Assigned task
Each line of the material must reappear unchanged in the answer.

[Start of Attachment]

theorem insertBy_pairwise (x : Int × Int) :
    ∀ acc : List (Int × Int), acc.Pairwise (fun a b => ¬ rLex b a) →
    (PySem.List.insertBy ltB x acc).Pairwise (fun a b => ¬ rLex b a) := by
  intro acc
  induction acc with
  | nil => intro _; simp [PySem.List.insertBy]
  | cons y ys ih =>
    intro h
    obtain ⟨hy, hys⟩ := List.pairwise_cons.mp h
    show (if ltB x y then x :: y :: ys else y :: PySem.List.insertBy ltB x ys).Pairwise _
    split_ifs with hb
    · have hxy : rLex x y := (ltB_iff x y).mp hb
      refine List.pairwise_cons.mpr ⟨?_, h⟩
      intro z hz
      rcases List.mem_cons.mp hz with rfl | hz'
      · rcases hxy with h1 | ⟨h1, h2⟩ <;> (unfold rLex; omega)
      · have hzy := hy z hz'
        unfold rLex at hzy ⊢
        rcases hxy with h1 | ⟨h1, h2⟩ <;> omega
    · have hxy : ¬ rLex x y := fun hr => hb ((ltB_iff x y).mpr hr)
      refine List.pairwise_cons.mpr ⟨?_, ih hys⟩
      intro z hz
      rcases (PySem.List.mem_insertBy ltB x z ys).mp hz with rfl | hz'
      · exact hxy
      · exact hy z hz'

theorem sorted2_pw (xs : List (Int × Int)) :
    (PySem.List.sorted2 xs (·.2) (·.1)).Pairwise (fun a b => ¬ rLex b a) := by
  rw [sorted2_eq_foldl]
  have aux : ∀ (l : List (Int × Int)) (acc : List (Int × Int)),
      acc.Pairwise (fun a b => ¬ rLex b a) →
      (l.foldl (fun acc x => PySem.List.insertBy ltB x acc) acc).Pairwise (fun a b => ¬ rLex b a) := by
    intro l
    induction l with
    | nil => intro acc h; simpa using h
    | cons x t ihl =>
      intro acc h
      exact ihl _ (insertBy_pairwise x acc h)
  exact aux xs [] (by simp)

[End of Attachment]

Solution
theorem insertBy_pairwise (x : Int × Int) :
    ∀ acc : List (Int × Int), acc.Pairwise (fun a b => ¬ rLex b a) →
    (PySem.List.insertBy ltB x acc).Pairwise (fun a b => ¬ rLex b a) := by
  intro acc
  induction acc with
  | nil => intro _; simp [PySem.List.insertBy]
  | cons y ys ih =>
    intro h
    obtain ⟨hy, hys⟩ := List.pairwise_cons.mp h
    show (if ltB x y then x :: y :: ys else y :: PySem.List.insertBy ltB x ys).Pairwise _
    split_ifs with hb
    · have hxy : rLex x y := (ltB_iff x y).mp hb
      refine List.pairwise_cons.mpr ⟨?_, h⟩
      intro z hz
      rcases List.mem_cons.mp hz with rfl | hz'
      · rcases hxy with h1 | ⟨h1, h2⟩ <;> (unfold rLex; omega)
      · have hzy := hy z hz'
        unfold rLex at hzy ⊢
        rcases hxy with h1 | ⟨h1, h2⟩ <;> omega
    · have hxy : ¬ rLex x y := fun hr => hb ((ltB_iff x y).mpr hr)
      refine List.pairwise_cons.mpr ⟨?_, ih hys⟩
      intro z hz
      rcases (PySem.List.mem_insertBy ltB x z ys).mp hz with rfl | hz'
      · exact hxy
      · exact hy z hz'

theorem sorted2_pw (xs : List (Int × Int)) :
    (PySem.List.sorted2 xs (·.2) (·.1)).Pairwise (fun a b => ¬ rLex b a) := by
  rw [sorted2_eq_foldl]
  have aux : ∀ (l : List (Int × Int)) (acc : List (Int × Int)),
      acc.Pairwise (fun a b => ¬ rLex b a) →
      (l.foldl (fun acc x => PySem.List.insertBy ltB x acc) acc).Pairwise (fun a b => ¬ rLex b a) := by
    intro l
    induction l with
    | nil => intro acc h; simpa using h
    | cons x t ihl =>
      intro acc h
      exact ihl _ (insertBy_pairwise x acc h)
  exact aux xs [] (by simp)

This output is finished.